Description of the task ->
Your response should be every line from the entries that includes the string "hval".

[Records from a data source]
══════════════════════════════

-- pv_equiv track=rewrite | github.com/thepratholic/Competitive-Programming | LeetCode/Biweekly contest 163/Number of Perfect Pairs.py | perfectPairs
-- ===== SOURCE A (Python) =====
-- from typing import List
--
-- def perfectPairs(nums: List[int]) -> int:
--     nums = [abs(x) for x in nums]
--     nums.sort()
--     n = len(nums)
--     ans = 0
--     j = 0
--     for i in range(n - 1):
--         a = nums[i]
--
--         while j < n and nums[j] <= 2 * a:
--             j += 1
--
--         ans += (j - i - 1)
--
--     return ans
-- ===== SOURCE B (Python) =====
-- from typing import List
-- from bisect import bisect_right
--
-- def perfectPairs(nums: List[int]) -> int:
--     nums = sorted(abs(x) for x in nums)
--     n = len(nums)
--     ans = 0
--     for i in range(n - 1):
--         ans += bisect_right(nums, 2 * nums[i]) - i - 1
--     return ans
-- ===== Notes on version B (the rewrite author's own statement) =====
-- stated objective: alternative
-- what changed: replaces A's stateful monotonic two-pointer sweep (inner while advancing a shared j) with an independent binary search (bisect_right) per element over the sorted array
import Mathlib
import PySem

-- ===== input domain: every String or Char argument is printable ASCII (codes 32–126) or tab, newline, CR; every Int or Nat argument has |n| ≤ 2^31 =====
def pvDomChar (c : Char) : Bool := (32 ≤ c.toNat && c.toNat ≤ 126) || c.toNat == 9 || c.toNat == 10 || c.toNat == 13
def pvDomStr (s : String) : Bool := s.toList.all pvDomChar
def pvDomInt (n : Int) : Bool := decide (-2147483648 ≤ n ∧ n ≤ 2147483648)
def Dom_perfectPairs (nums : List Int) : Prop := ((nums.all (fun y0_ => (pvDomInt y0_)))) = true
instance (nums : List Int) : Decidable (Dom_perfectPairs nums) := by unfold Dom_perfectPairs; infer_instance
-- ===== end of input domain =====

-- B replaces A's stateful two-pointer sweep (a shared index j advanced by an inner while)
-- with an independent bisect_right binary search per element; same cost class, clearer structure.

-- ===== PORT A =====
-- inner 'while j < n and nums[j] <= 2 * a: j += 1'; nums[j] is always in range when read (j < n)
def pvWhileA (l : List Int) (n a j : Int) : Int :=
  if h : j < n ∧ PySem.List.pyGetD l j 0 ≤ 2 * a then
    pvWhileA l n a (j + 1)
  else j
termination_by (n - j).toNat
decreasing_by omega

def perfectPairs (nums : List Int) : Int :=
  let l := PySem.List.sorted (nums.map (fun x => |x|)) (fun x => x)
  let n : Int := l.length
  let st := (PySem.List.pyRange 0 (n - 1) 1).foldl
    (fun (st : Int × Int) i =>
      let a := PySem.List.pyGetD l i 0
      let j := pvWhileA l n a st.2
      (st.1 + (j - i - 1), j)) (0, 0)
  st.1

-- ===== PORT B =====
def perfectPairs_alt (nums : List Int) : Int :=
  let l := PySem.List.sorted (nums.map (fun x => |x|)) (fun x => x)
  let n : Int := l.length
  (PySem.List.pyRange 0 (n - 1) 1).foldl
    (fun ans i =>
      ans + ((PySem.List.bisectRight l (2 * PySem.List.pyGetD l i 0) : Int) - i - 1)) 0

-- ===== PRECONDITION & SPEC =====
def Spec_perfectPairs (nums : List Int) (out : Int) : Prop := out = perfectPairs_alt nums
instance (nums : List Int) (out : Int) : Decidable (Spec_perfectPairs nums out) := by unfold Spec_perfectPairs; infer_instance

-- ===== CLAIM (what is proved, stated in full; the proofs are below) =====
def Claim_equal_perfectPairs : Prop := ∀ (nums : List Int), Dom_perfectPairs nums → Spec_perfectPairs nums (perfectPairs nums)

-- ===== LEMMAS AND PROOFS =====

-- position/value characterisation of bisect_right on a sorted list
theorem pv_bisect_lt_iff (l : List Int) (hs : l.Pairwise (· ≤ ·)) (t : Int)
    (j : Nat) (hj : j < l.length) :
    l[j] ≤ t ↔ j < PySem.List.bisectRight l t := by
  obtain ⟨_, h2, h3⟩ := PySem.List.bisectRight_spec l t hs
  constructor
  · intro hle
    by_contra hnot
    exact absurd hle (not_le.mpr (h3 j hj (by omega)))
  · intro hlt
    exact h2 j hj hlt

theorem pv_bisect_le_length (l : List Int) (t : Int) (hs : l.Pairwise (· ≤ ·)) :
    PySem.List.bisectRight l t ≤ l.length :=
  (PySem.List.bisectRight_spec l t hs).1

theorem pv_bisect_mono (l : List Int) (hs : l.Pairwise (· ≤ ·)) {t t' : Int} (h : t ≤ t') :
    PySem.List.bisectRight l t ≤ PySem.List.bisectRight l t' := by
  by_contra hnot
  push Not at hnot
  have hjlt : PySem.List.bisectRight l t' < l.length :=
    lt_of_lt_of_le hnot (pv_bisect_le_length l t hs)
  have h1 : l[PySem.List.bisectRight l t'] ≤ t :=
    (pv_bisect_lt_iff l hs t _ hjlt).mpr hnot
  have h2 : ¬ l[PySem.List.bisectRight l t'] ≤ t' :=
    fun hle => by
      have := (pv_bisect_lt_iff l hs t' _ hjlt).mp hle
      omega
  exact h2 (le_trans h1 h)

-- A's while loop, started at any j below bisect_right, stops exactly at bisect_right
theorem pv_whileA_eq (l : List Int) (hs : l.Pairwise (· ≤ ·)) (a : Int) :
    ∀ (fuel : Nat) (j : Int), ((l.length : Int) - j).toNat ≤ fuel → 0 ≤ j →
      j ≤ (PySem.List.bisectRight l (2 * a) : Int) →
      pvWhileA l l.length a j = (PySem.List.bisectRight l (2 * a) : Int) := by
  intro fuel
  induction fuel with
  | zero =>
    intro j hf h0 hle
    have hc := pv_bisect_le_length l (2 * a) hs
    rw [pvWhileA]
    rw [dif_neg]
    · omega
    · intro ⟨hjn, _⟩; omega
  | succ f ih =>
    intro j hf h0 hle
    have hc := pv_bisect_le_length l (2 * a) hs
    rw [pvWhileA]
    split_ifs with h
    · obtain ⟨hjn, hval⟩ := h
      have hjnat : j.toNat < l.length := by omega
      rw [PySem.List.pyGetD_eq_getElem l 0 h0 (by omega)] at hval
      have hlt := (pv_bisect_lt_iff l hs (2 * a) j.toNat hjnat).mp hval
      exact ih (j + 1) (by omega) (by omega) (by omega)
    · -- loop exits: j = bisectRight
      by_contra hne
      have hjc : j < (PySem.List.bisectRight l (2 * a) : Int) := by omega
      have hjn : j < (l.length : Int) := by omega
      have hjnat : j.toNat < l.length := by omega
      have hval : l[j.toNat] ≤ 2 * a :=
        (pv_bisect_lt_iff l hs (2 * a) j.toNat hjnat).mpr (by omega)
      exact h ⟨hjn, by rw [PySem.List.pyGetD_eq_getElem l 0 h0 (by omega)]; exact hval⟩

-- the step functions of the two folds
theorem pv_fold_inv (l : List Int) (hs : l.Pairwise (· ≤ ·)) :
    ∀ (m : Nat), m < l.length →
      (PySem.List.pyRange 0 (m : Int) 1).foldl
        (fun (st : Int × Int) i =>
          (st.1 + (pvWhileA l l.length (PySem.List.pyGetD l i 0) st.2 - i - 1),
           pvWhileA l l.length (PySem.List.pyGetD l i 0) st.2)) (0, 0)
      = ((PySem.List.pyRange 0 (m : Int) 1).foldl
          (fun ans i =>
            ans + ((PySem.List.bisectRight l (2 * PySem.List.pyGetD l i 0) : Int) - i - 1)) 0,
         if m = 0 then 0
         else (PySem.List.bisectRight l (2 * l.getD (m - 1) 0) : Int)) := by
  intro m
  induction m with
  | zero =>
    intro _
    simp [PySem.List.pyRange_one_eq_nil (le_refl (0 : Int))]
  | succ m ih =>
    intro hm1
    have hm : m < l.length := by omega
    have hcast : ((m + 1 : Nat) : Int) = (m : Int) + 1 := by push_cast; ring
    rw [hcast, PySem.List.pyRange_one_succ_right (by positivity), List.foldl_append,
      List.foldl_append, ih hm]
    simp only [List.foldl_cons, List.foldl_nil]
    -- the element read at index m
    have hgd : PySem.List.pyGetD l ((m : Int)) 0 = l.getD m 0 := PySem.List.pyGetD_natCast l m 0
    -- previous j is below the new bisect position
    have hjle : (if m = 0 then (0 : Int)
        else (PySem.List.bisectRight l (2 * l.getD (m - 1) 0) : Int))
        ≤ (PySem.List.bisectRight l (2 * PySem.List.pyGetD l ((m : Int)) 0) : Int) := by
      by_cases h0 : m = 0
      · simp [h0]
      · rw [if_neg h0, hgd]
        have hmono : PySem.List.bisectRight l (2 * l.getD (m - 1) 0)
            ≤ PySem.List.bisectRight l (2 * l.getD m 0) := by
          apply pv_bisect_mono l hs
          have h1 : l.getD (m - 1) 0 = l[m - 1]'(by omega) := List.getD_eq_getElem l 0 (by omega)
          have h2 : l.getD m 0 = l[m]'hm := List.getD_eq_getElem l 0 hm
          rw [h1, h2]
          have := List.pairwise_iff_getElem.mp hs (m - 1) m (by omega) hm (by omega)
          omega
        exact_mod_cast hmono
    have hw := pv_whileA_eq l hs (PySem.List.pyGetD l ((m : Int)) 0) (l.length + 1)
      (if m = 0 then (0 : Int)
        else (PySem.List.bisectRight l (2 * l.getD (m - 1) 0) : Int))
      (by split_ifs <;> omega) (by split_ifs <;> omega) hjle
    rw [hw]
    refine Prod.ext rfl ?_
    simp only [Nat.add_sub_cancel, hgd]
    rw [if_neg (by omega : ¬ m + 1 = 0)]

theorem perfectPairs_eq (nums : List Int) : perfectPairs nums = perfectPairs_alt nums := by
  unfold perfectPairs perfectPairs_alt
  have hs : (PySem.List.sorted (nums.map (fun x => |x|)) (fun x => x)).Pairwise (· ≤ ·) :=
    PySem.List.sorted_pairwise (nums.map (fun x => |x|)) (fun x => x)
  set l := PySem.List.sorted (nums.map (fun x => |x|)) (fun x => x) with hl
  change (List.foldl
      (fun (st : Int × Int) i =>
        (st.1 + (pvWhileA l l.length (PySem.List.pyGetD l i 0) st.2 - i - 1),
         pvWhileA l l.length (PySem.List.pyGetD l i 0) st.2)) (0, 0)
      (PySem.List.pyRange 0 ((l.length : Int) - 1) 1)).1
    = List.foldl
        (fun ans i =>
          ans + ((PySem.List.bisectRight l (2 * PySem.List.pyGetD l i 0) : Int) - i - 1)) 0
        (PySem.List.pyRange 0 ((l.length : Int) - 1) 1)
  rcases Nat.eq_zero_or_pos l.length with h0 | hpos
  · rw [PySem.List.pyRange_one_eq_nil (by omega : ((l.length : Int) - 1) ≤ 0)]
    rfl
  · have hcast : ((l.length : Int) - 1) = ((l.length - 1 : Nat) : Int) := by omega
    rw [hcast]
    have := congrArg Prod.fst (pv_fold_inv l hs (l.length - 1) (by omega))
    exact this

-- ===== VERDICT (by name: the statement is the Claim_ definition above) =====
theorem perfectPairs_spec : Claim_equal_perfectPairs := by
  intro nums _
  unfold Spec_perfectPairs
  exact perfectPairs_eq nums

══════════════════════════════

Exercise answer ->
    · obtain ⟨hjn, hval⟩ := h
      rw [PySem.List.pyGetD_eq_getElem l 0 h0 (by omega)] at hval
      have hlt := (pv_bisect_lt_iff l hs (2 * a) j.toNat hjnat).mp hval
      have hval : l[j.toNat] ≤ 2 * a :=
      exact h ⟨hjn, by rw [PySem.List.pyGetD_eq_getElem l 0 h0 (by omega)]; exact hval⟩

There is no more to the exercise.